▸ **DIRECTIONS**: Please repeat exactly the lines below from the one containing "def pvDomInt (n" down to the one containing "-- B inverts", both included, and nothing else.
[RECORDS SHOWN Boundary: Start]
-- pv_equiv track=rewrite | github.com/pypi-data/pypi-mirror-73 | packages/EcoNameTranslator/EcoNameTranslator-2.1-py3-none-any.whl/EcoNameTranslator/services/services.py | writeApiResultsToIndex
-- ===== SOURCE A (Python) =====
-- def writeApiResultsToIndex(index,taxonomyAPIResults):
--     taxaAPIDict = {}
--     newIndex = {}
--     for cleanedName,result in taxonomyAPIResults:
--         taxaAPIDict[cleanedName] = result
--
--     for name in index:
--         newIndex[name] = index[name]
--         if index[name][0] in taxaAPIDict:
--             newIndex[name][1] = taxaAPIDict[index[name][0]]
--
--     return newIndex
-- ===== SOURCE B (Python) =====
-- def writeApiResultsToIndex(index, taxonomyAPIResults):
--     newIndex = dict(index)
--     buckets = {}
--     for name in index:
--         buckets.setdefault(index[name][0], []).append(name)
--     for cleanedName, result in taxonomyAPIResults:
--         for name in buckets.get(cleanedName, ()):
--             newIndex[name][1] = result
--     return newIndex
-- ===== Notes on version B (the rewrite author's own statement) =====
-- stated objective: alternative
-- what changed: B inverts the join: instead of scanning index and testing each cleaned name against a dict of API results, it copies index, groups index keys into buckets by cleaned name once, then iterates the API results in order assigning each result to its bucket of keys (last result wins, as with A's dict).
import Mathlib
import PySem

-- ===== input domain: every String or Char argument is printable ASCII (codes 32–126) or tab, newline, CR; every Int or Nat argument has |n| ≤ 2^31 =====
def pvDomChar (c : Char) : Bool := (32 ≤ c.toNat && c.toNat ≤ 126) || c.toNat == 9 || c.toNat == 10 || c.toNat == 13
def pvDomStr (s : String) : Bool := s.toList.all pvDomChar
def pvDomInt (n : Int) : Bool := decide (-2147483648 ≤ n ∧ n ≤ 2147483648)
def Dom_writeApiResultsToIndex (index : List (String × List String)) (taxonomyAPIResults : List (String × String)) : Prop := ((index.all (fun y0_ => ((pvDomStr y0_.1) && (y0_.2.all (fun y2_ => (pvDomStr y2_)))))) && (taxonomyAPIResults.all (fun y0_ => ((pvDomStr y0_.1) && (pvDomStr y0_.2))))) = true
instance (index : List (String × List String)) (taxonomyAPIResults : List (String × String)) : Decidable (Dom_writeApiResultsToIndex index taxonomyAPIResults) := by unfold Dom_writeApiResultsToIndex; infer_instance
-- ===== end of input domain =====

-- B inverts the join: it copies the index, groups index keys by their cleaned name once, and
-- then scans the API results assigning each result to its bucket of keys (objective: alternative).
-- Equivalence is about the RETURN value only: the Python A (and B) mutate index's inner lists in place.

-- ===== PORT A =====
def writeApiResultsToIndex (index : List (String × List String)) (taxonomyAPIResults : List (String × String)) : List (String × List String) :=
  let taxaAPIDict : PySem.Dict String String :=
    taxonomyAPIResults.foldl (fun d p => d.insert p.1 p.2) PySem.Dict.empty
  let newIndex : PySem.Dict String (List String) :=
    index.foldl (fun nd p =>
      let nd1 := nd.insert p.1 p.2
      -- index[name][0]: pyGetD under Pre_ (A raises IndexError on an empty value list)
      let k := PySem.List.pyGetD p.2 0 ""
      if taxaAPIDict.contains k then
        -- newIndex[name][1] = taxaAPIDict[...]: stores the updated list at name
        nd1.insert p.1 (PySem.List.pySetD p.2 1 (taxaAPIDict.getD k ""))
      else nd1) PySem.Dict.empty
  newIndex.items

-- ===== PORT B =====
def writeApiResultsToIndex_alt (index : List (String × List String)) (taxonomyAPIResults : List (String × String)) : List (String × List String) :=
  let newIndex0 : PySem.Dict String (List String) := PySem.Dict.ofList index
  -- buckets.setdefault(index[name][0], []).append(name)
  let buckets : PySem.Dict String (List String) :=
    index.foldl (fun d p => d.modify (PySem.List.pyGetD p.2 0 "") [] (· ++ [p.1])) PySem.Dict.empty
  let newIndex :=
    taxonomyAPIResults.foldl (fun nd q =>
      (buckets.getD q.1 []).foldl (fun nd name =>
        -- newIndex[name][1] = result
        nd.modify name [] (fun v => PySem.List.pySetD v 1 q.2)) nd) newIndex0
  newIndex.items

-- ===== PRECONDITION & SPEC =====
-- Pre_ excludes exactly (a) duplicate keys in index — index is a Python dict, so its keys are
-- necessarily distinct — and (b) the inputs on which A raises IndexError: an empty value list
-- (index[name][0]), or a value list of length < 2 whose cleaned name occurs in the API results
-- (the assignment newIndex[name][1] = …).  B raises on exactly the same inputs.
def Pre_writeApiResultsToIndex (index : List (String × List String)) (taxonomyAPIResults : List (String × String)) : Prop :=
  (index.map Prod.fst).Nodup ∧
  ∀ p ∈ index, p.2 ≠ [] ∧ (p.2.headD "" ∈ taxonomyAPIResults.map Prod.fst → 2 ≤ p.2.length)
instance (index : List (String × List String)) (taxonomyAPIResults : List (String × String)) : Decidable (Pre_writeApiResultsToIndex index taxonomyAPIResults) := by unfold Pre_writeApiResultsToIndex; infer_instance
def pvWitness_writeApiResultsToIndex : (List (String × List String)) × (List (String × String)) :=
  ([("canis lupus", ["canis lupus", ""]), ("felis", ["felis catus"])], [("canis lupus", "Canis lupus")])
def Spec_writeApiResultsToIndex (index : List (String × List String)) (taxonomyAPIResults : List (String × String)) (out : List (String × List String)) : Prop := out = writeApiResultsToIndex_alt index taxonomyAPIResults
instance (index : List (String × List String)) (taxonomyAPIResults : List (String × String)) (out : List (String × List String)) : Decidable (Spec_writeApiResultsToIndex index taxonomyAPIResults out) := by unfold Spec_writeApiResultsToIndex; infer_instance

-- ===== CLAIM (what is proved, stated in full; the proofs are below) =====
def Claim_equal_writeApiResultsToIndex : Prop := ∀ (index : List (String × List String)) (taxonomyAPIResults : List (String × String)), Dom_writeApiResultsToIndex index taxonomyAPIResults → Pre_writeApiResultsToIndex index taxonomyAPIResults → Spec_writeApiResultsToIndex index taxonomyAPIResults (writeApiResultsToIndex index taxonomyAPIResults)


-- ===== LEMMAS AND PROOFS =====

-- the cleaned name of an index entry's value list, as both programs read it
def pvKey (v : List String) : String := PySem.List.pyGetD v 0 ""

-- the dict A builds from the API results (last occurrence of a cleaned name wins)
def pvDictOf (results : List (String × String)) : PySem.Dict String String :=
  results.foldl (fun d p => d.insert p.1 p.2) PySem.Dict.empty

-- the per-entry update both programs perform on a value list
def pvUpd (results : List (String × String)) (v : List String) : List String :=
  if (pvDictOf results).contains (pvKey v) then
    PySem.List.pySetD v 1 ((pvDictOf results).getD (pvKey v) "") else v

theorem pv_snd_eq_of_nodup_fst {α β : Type} {l : List (α × β)} (h : (l.map Prod.fst).Nodup)
    {a : α} {b c : β} (h1 : (a,b) ∈ l) (h2 : (a,c) ∈ l) : b = c :=
  congrArg Prod.snd (List.inj_on_of_nodup_map h h1 h2 rfl)

-- A's loop writes each entry once: it is the single-insert loop of the updated value
theorem pv_A_char (index : List (String × List String)) (results : List (String × String))
    (hnd : (index.map Prod.fst).Nodup) :
    writeApiResultsToIndex index results = index.map (fun p => (p.1, pvUpd results p.2)) := by
  unfold writeApiResultsToIndex
  have hstep : (fun (nd : PySem.Dict String (List String)) (p : String × List String) =>
      let nd1 := nd.insert p.1 p.2
      let k := PySem.List.pyGetD p.2 0 ""
      if (pvDictOf results).contains k then
        nd1.insert p.1 (PySem.List.pySetD p.2 1 ((pvDictOf results).getD k ""))
      else nd1)
      = fun nd p => nd.insert p.1 (pvUpd results p.2) := by
    funext nd p
    simp only [pvUpd, pvKey]
    split_ifs with h
    · exact PySem.Dict.insert_insert_self nd p.1 p.2 _
    · rfl
  show (index.foldl _ PySem.Dict.empty).items = _
  rw [show (pvDictOf results) = results.foldl (fun d p => d.insert p.1 p.2) PySem.Dict.empty from rfl] at hstep
  rw [hstep]
  rw [PySem.Dict.items_foldl_insert_fresh index Prod.fst (fun p => pvUpd results p.2)
    PySem.Dict.empty (by intro a _; simp) hnd]
  simp [PySem.Dict.empty]


-- pySetD at index 1 is idempotent (used for "last assignment wins")
theorem pv_pySetD_idem (v : List String) (r r' : String) :
    PySem.List.pySetD (PySem.List.pySetD v 1 r) 1 r' = PySem.List.pySetD v 1 r' := by
  rw [PySem.List.pySetD_of_nonneg _ _ (by norm_num), PySem.List.pySetD_of_nonneg _ _ (by norm_num),
    PySem.List.pySetD_of_nonneg _ _ (by norm_num)]
  exact List.set_set r

-- B's bucket for a cleaned name c is the list of index keys whose value has cleaned name c
theorem pv_buckets (index : List (String × List String)) (c : String) :
    (index.foldl (fun d p => d.modify (PySem.List.pyGetD p.2 0 "") [] (· ++ [p.1])) PySem.Dict.empty).getD c []
      = (index.filter (fun p => pvKey p.2 == c)).map Prod.fst := by
  have h1 : (index.foldl (fun d p => d.modify (PySem.List.pyGetD p.2 0 "") [] (· ++ [p.1])) PySem.Dict.empty)
      = ((index.map (fun p => (pvKey p.2, p.1))).foldl (fun d p => d.modify p.1 [] (· ++ [p.2])) PySem.Dict.empty) := by
    rw [List.foldl_map]; rfl
  rw [h1, PySem.Dict.getD_foldl_modify_append]
  simp [List.filter_map, Function.comp_def]

theorem pv_mem_bucket (index : List (String × List String)) (hnd : (index.map Prod.fst).Nodup)
    {n : String} {v : List String} (hm : (n, v) ∈ index) (c : String) :
    n ∈ (index.filter (fun p => pvKey p.2 == c)).map Prod.fst ↔ pvKey v = c := by
  constructor
  · intro h
    obtain ⟨p, hp, hpn⟩ := List.mem_map.1 h
    have hpf := List.mem_filter.1 hp
    have : p.2 = v := pv_snd_eq_of_nodup_fst hnd (hpn ▸ (by simpa using hpf.1)) hm
    simpa [this] using hpf.2
  · intro h
    exact List.mem_map.2 ⟨(n, v), List.mem_filter.2 ⟨hm, by simp [h]⟩, rfl⟩

-- folding idempotent modifies over a list of names reads back as one conditional application
theorem pv_getD_modify_names (names : List String) (f : List String → List String)
    (hf : ∀ v, f (f v) = f v) (d : PySem.Dict String (List String)) (n : String) :
    (names.foldl (fun d m => d.modify m [] f) d).getD n []
      = if n ∈ names then f (d.getD n []) else d.getD n [] := by
  induction names generalizing d with
  | nil => simp
  | cons m names ih =>
    simp only [List.foldl_cons, ih, PySem.Dict.getD_modify, List.mem_cons]
    by_cases hm : n = m <;> by_cases hn : n ∈ names <;> simp [hm, hn, hf]

theorem pv_keys_modify_names (names : List String) (f : List String → List String)
    (d : PySem.Dict String (List String)) (h : ∀ m ∈ names, m ∈ d.keys) :
    (names.foldl (fun d m => d.modify m [] f) d).keys = d.keys := by
  induction names generalizing d with
  | nil => rfl
  | cons m names ih =>
    have hc : d.contains m = true := (PySem.Dict.contains_iff_mem_keys d m).2 (h m (by simp))
    have hk : (d.modify m [] f).keys = d.keys := by
      rw [PySem.Dict.keys_modify, PySem.Dict.keys_insert_of_contains _ _ hc]
    simp only [List.foldl_cons]
    rw [ih _ (fun m' hm' => hk ▸ h m' (by simp [hm'])), hk]

-- the whole result-driven phase of B, read back at one key n
theorem pv_outer (buckets : PySem.Dict String (List String)) (results : List (String × String))
    (d : PySem.Dict String (List String)) (n : String) :
    ((results.foldl (fun nd q => (buckets.getD q.1 []).foldl
        (fun nd name => nd.modify name [] (fun v => PySem.List.pySetD v 1 q.2)) nd) d).getD n [])
      = results.foldl (fun v q => if n ∈ buckets.getD q.1 [] then PySem.List.pySetD v 1 q.2 else v)
          (d.getD n []) := by
  induction results generalizing d with
  | nil => rfl
  | cons q results ih =>
    simp only [List.foldl_cons, ih]
    rw [pv_getD_modify_names _ _ (fun v => pv_pySetD_idem v _ _)]

theorem pv_keys_outer (buckets : PySem.Dict String (List String)) (results : List (String × String))
    (d : PySem.Dict String (List String))
    (h : ∀ q ∈ results, ∀ m ∈ buckets.getD q.1 [], m ∈ d.keys) :
    (results.foldl (fun nd q => (buckets.getD q.1 []).foldl
        (fun nd name => nd.modify name [] (fun v => PySem.List.pySetD v 1 q.2)) nd) d).keys = d.keys := by
  induction results generalizing d with
  | nil => rfl
  | cons q results ih =>
    have hk := pv_keys_modify_names (buckets.getD q.1 []) (fun v => PySem.List.pySetD v 1 q.2) d
      (h q (by simp))
    simp only [List.foldl_cons]
    rw [ih _ (fun q' hq' m hm => hk ▸ h q' (by simp [hq']) m hm), hk]

-- scanning the results in order with "last assignment wins" equals A's dict lookup
theorem pv_lastwins (k : String) (results : List (String × String)) (v : List String) :
    results.foldl (fun w q => if k == q.1 then PySem.List.pySetD w 1 q.2 else w) v
      = if (pvDictOf results).contains k then
          PySem.List.pySetD v 1 ((pvDictOf results).getD k "") else v := by
  induction results using List.reverseRecOn with
  | nil => simp [pvDictOf]
  | append_singleton results q ih =>
    have hD : pvDictOf (results ++ [q]) = (pvDictOf results).insert q.1 q.2 := by
      simp [pvDictOf]
    rw [List.foldl_append, ih, hD]
    by_cases hk : k = q.1
    · simp [hk]
      split_ifs <;> simp [pv_pySetD_idem]
    · rw [PySem.Dict.contains_insert, PySem.Dict.getD_insert]
      simp [hk, show (k == q.1) = false from by simp [hk]]

theorem pv_items_ofList (index : List (String × List String)) (hnd : (index.map Prod.fst).Nodup) :
    (PySem.Dict.ofList index).items = index := by
  simp only [PySem.Dict.ofList, PySem.Dict.update]
  have := PySem.Dict.items_foldl_insert_fresh index Prod.fst Prod.snd PySem.Dict.empty
    (by intro a _; simp) hnd
  simpa [PySem.Dict.empty] using this

-- B computes, entry by entry, the same update as A
theorem pv_B_char (index : List (String × List String)) (results : List (String × String))
    (hnd : (index.map Prod.fst).Nodup) :
    writeApiResultsToIndex_alt index results = index.map (fun p => (p.1, pvUpd results p.2)) := by
  unfold writeApiResultsToIndex_alt
  have hitems : (PySem.Dict.ofList index).items = index := pv_items_ofList index hnd
  have hkeys0 : (PySem.Dict.ofList index).keys = index.map Prod.fst := by
    simp only [PySem.Dict.keys, hitems]
  have hsub : ∀ q ∈ results, ∀ m ∈
      (index.foldl (fun d p => d.modify (PySem.List.pyGetD p.2 0 "") [] (· ++ [p.1])) PySem.Dict.empty).getD q.1 [],
      m ∈ (PySem.Dict.ofList index).keys := by
    intro q _ m hm
    rw [pv_buckets] at hm
    obtain ⟨p, hp, hpn⟩ := List.mem_map.1 hm
    rw [hkeys0]
    exact hpn ▸ List.mem_map_of_mem (List.mem_filter.1 hp).1
  have hkeys := pv_keys_outer _ results (PySem.Dict.ofList index) hsub
  rw [hkeys0] at hkeys
  rw [PySem.Dict.items_eq_map_keys _ (hkeys ▸ hnd) [], hkeys, List.map_map]
  apply List.map_congr_left
  intro p hp
  simp only [Function.comp_apply]
  refine Prod.ext rfl ?_
  show (_ : PySem.Dict String (List String)).getD p.1 [] = pvUpd results p.2
  rw [pv_outer]
  have hpmem : (p.1, p.2) ∈ (PySem.Dict.ofList index).items := by
    rw [hitems]; simpa using hp
  have hv : (PySem.Dict.ofList index).getD p.1 [] = p.2 :=
    PySem.Dict.getD_of_mem_items _ hpmem (by rw [hkeys0]; exact hnd) []
  rw [hv]
  rw [PySem.List.foldl_congr_mem results _
    (fun v q => if pvKey p.2 == q.1 then PySem.List.pySetD v 1 q.2 else v) p.2 ?_]
  · have := pv_lastwins (pvKey p.2) results p.2
    simpa [pvUpd] using this
  · intro acc q _
    rw [pv_buckets]
    by_cases h : pvKey p.2 = q.1
    · rw [if_pos ((pv_mem_bucket index hnd hp q.1).2 h)]; simp [h]
    · rw [if_neg (fun hc => h ((pv_mem_bucket index hnd hp q.1).1 hc))]; simp [h]

theorem writeApiResultsToIndex_spec : Claim_equal_writeApiResultsToIndex := by
  intro index results _ hpre
  unfold Spec_writeApiResultsToIndex
  rw [pv_A_char index results hpre.1, pv_B_char index results hpre.1]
[RECORDS SHOWN Boundary: End]
▸ **REPLY**:
def pvDomInt (n : Int) : Bool := decide (-2147483648 ≤ n ∧ n ≤ 2147483648)
def Dom_writeApiResultsToIndex (index : List (String × List String)) (taxonomyAPIResults : List (String × String)) : Prop := ((index.all (fun y0_ => ((pvDomStr y0_.1) && (y0_.2.all (fun y2_ => (pvDomStr y2_)))))) && (taxonomyAPIResults.all (fun y0_ => ((pvDomStr y0_.1) && (pvDomStr y0_.2))))) = true
instance (index : List (String × List String)) (taxonomyAPIResults : List (String × String)) : Decidable (Dom_writeApiResultsToIndex index taxonomyAPIResults) := by unfold Dom_writeApiResultsToIndex; infer_instance
-- ===== end of input domain =====

-- B inverts the join: it copies the index, groups index keys by their cleaned name once, and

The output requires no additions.